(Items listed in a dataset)

-- str.replace(c, "") with a one-character pattern deletes exactly the occurrences of c
lemma pv_replace_go_single (c : Char) (l : List Char) :
    ∀ (fuel : Nat) (acc : List Char), l.length ≤ fuel →
      PySem.Chars.replace.go [c] [] fuel l acc = acc.reverse ++ l.filter (fun x => x ≠ c) := by
  induction l with
  | nil =>
    intro fuel acc _
    cases fuel <;> simp [PySem.Chars.replace.go]
  | cons x t ih =>
    intro fuel acc hle
    cases fuel with
    | zero => simp at hle
    | succ f =>
      rw [PySem.Chars.replace.go]
      by_cases h : x = c
      · subst h
        have hpre : List.isPrefixOf [x] (x :: t) = true := by simp [List.isPrefixOf]
        simp only [hpre, if_pos]
        simp only [List.length_nil, List.length_cons] at *
        rw [show List.drop (0 + 1) (x :: t) = t from by simp]
        rw [show List.reverse ([] : List Char) ++ acc = acc from by simp]
        rw [ih f acc (by omega)]
        simp
      · have hpre : List.isPrefixOf [c] (x :: t) = false := by
          simp [List.isPrefixOf]
          exact fun hc => absurd hc.symm h
        simp only [hpre, Bool.false_eq_true, if_false]
        simp only [List.length_cons] at hle
        rw [ih f (x :: acc) (by omega)]
        simp [h]

lemma pv_replace_single (cs : List Char) (c : Char) :
    PySem.Chars.replace cs [c] [] = cs.filter (fun x => x ≠ c) := by
  rw [PySem.Chars.replace]
  simp only [List.isEmpty_cons, Bool.false_eq_true, if_false]
  rw [pv_replace_go_single c cs cs.length [] (le_refl _)]
  simp

-- folding single-character deletions over the table is one filtering pass
lemma pv_foldl_replace_filter (tabla : List Char) (cs : List Char) :
    tabla.foldl (fun acc c => PySem.Chars.replace acc [c] []) cs
      = cs.filter (fun x => !(tabla.contains x)) := by
  induction tabla generalizing cs with
  | nil => simp
  | cons c t ih =>
    rw [List.foldl_cons, pv_replace_single, ih, List.filter_filter]
    refine List.filter_congr ?_
    intro a _
    by_cases h : a = c <;> simp [h]

lemma pv_foldl_replace_toList (cars : List String) (s : String) :
    (cars.foldl (fun acc c => PySem.Str.replace acc c "") s).toList
      = cars.foldl (fun acc c => PySem.Chars.replace acc c.toList []) s.toList := by
  induction cars generalizing s with
  | nil => rfl
  | cons x t ih => simp only [List.foldl_cons, ih, PySem.Str.toList_replace]; rfl

-- the single string A has built is the cleaned join
lemma pv_A_string (l : List String) :
    ((["-", "¿", "?", ".", ",", "¡", "!", ":", "\"", "–"] : List String).foldl (fun acc c => PySem.Str.replace acc c "")
        ((PySem.Str.join " " l).toList.foldl (fun acc _ => PySem.Str.lower acc) (PySem.Str.join " " l))).toList
      = pvClean (PySem.Chars.join [' '] (l.map String.toList)) := by
  set s0 := PySem.Str.join " " l with hs0
  rw [pv_foldl_replace_toList, pv_foldl_lower_toList, pv_foldl_lower_self]
  have hcars : (["-", "¿", "?", ".", ",", "¡", "!", ":", "\"", "–"] : List String).foldl
      (fun acc c => PySem.Chars.replace acc c.toList []) (PySem.Chars.lower s0.toList)
      = pvDrop.foldl (fun acc ch => PySem.Chars.replace acc [ch] []) (PySem.Chars.lower s0.toList) := by
    rfl
  rw [hcars, pv_foldl_replace_filter]
  have : s0.toList = PySem.Chars.join [' '] (l.map String.toList) := by
    rw [hs0, PySem.Str.join]
    simp
  rw [this]
  rfl

-- splitOn with the single-space separator is pvSpl
lemma pv_splitOn_go (fuel : Nat) : ∀ (l cur : List Char) (acc : List (List Char)), l.length < fuel →
    PySem.Chars.splitOn.go [' '] fuel l cur acc
      = acc.reverse ++ (match pvSpl l with
          | [] => []
          | x :: xs => (cur.reverse ++ x) :: xs) := by
  induction fuel with
  | zero => intro l cur acc h; omega
  | succ f ih =>
    intro l cur acc h
    cases l with
    | nil =>
      simp [PySem.Chars.splitOn.go, pvSpl]
    | cons c t =>
      rw [PySem.Chars.splitOn.go]
      by_cases hc : c = ' '
      · subst hc
        have hpre : List.isPrefixOf [' '] (' ' :: t) = true := by simp [List.isPrefixOf]
        simp only [hpre, if_pos]
        have hd : List.drop ([' '] : List Char).length (' ' :: t) = t := by simp
        rw [hd, ih t [] (cur.reverse :: acc) (by simp at h; omega)]
        simp only [pvSpl]
        cases hx : pvSpl t with
        | nil => exact absurd hx (pvSpl_ne_nil _)
        | cons x xs => simp
      · have hpre : List.isPrefixOf ([' '] : List Char) (c :: t) = false := by
          simp [List.isPrefixOf]
          exact fun hh => absurd hh.symm hc
        simp only [hpre, Bool.false_eq_true, if_false]
        rw [ih t (c :: cur) acc (by simp at h; omega)]
        simp only [pvSpl, hc, if_false]
        cases hx : pvSpl t with
        | nil => exact absurd hx (pvSpl_ne_nil _)
        | cons x xs => simp

lemma pv_splitOn_spl (cs : List Char) :
    PySem.Chars.splitOn cs [' '] = pvSpl cs := by
  rw [PySem.Chars.splitOn, pv_splitOn_go (cs.length + 1) cs [] [] (by omega)]
  cases hx : pvSpl cs with
  | nil => exact absurd hx (pvSpl_ne_nil _)
  | cons x xs => simp

-- ===== VERDICT (by name: the statement is the Claim_ definition above) =====
theorem eliminar_y_minuscula_spec : Claim_equal_eliminar_y_minuscula := by
  intro lista_texto _
  unfold Spec_eliminar_y_minuscula
  rw [pv_alt_eq_glue]
  show (PySem.Str.split? _ " ").getD [] = _
  rw [PySem.Str.split?]
  have hsep : (" " : String).toList = [' '] := by decide
  rw [PySem.Chars.split?]
  simp only [hsep]
  rw [if_neg (by simp)]
  rw [pv_A_string, pv_splitOn_spl]
  simp only [Option.map_some, Option.getD_some]
  simp only [pvGlue]
  cases hx : pvSpl (pvClean (PySem.Chars.join [' '] (lista_texto.map String.toList))) with
  | nil => exact absurd hx (pvSpl_ne_nil _)
  | cons x xs => simp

EXERCISE DIRECTIONS |
Show all lines in the entries above where the string "tabla" appears.

COMPLETED TASK |
lemma pv_foldl_replace_filter (tabla : List Char) (cs : List Char) :
    tabla.foldl (fun acc c => PySem.Chars.replace acc [c] []) cs
      = cs.filter (fun x => !(tabla.contains x)) := by
  induction tabla generalizing cs with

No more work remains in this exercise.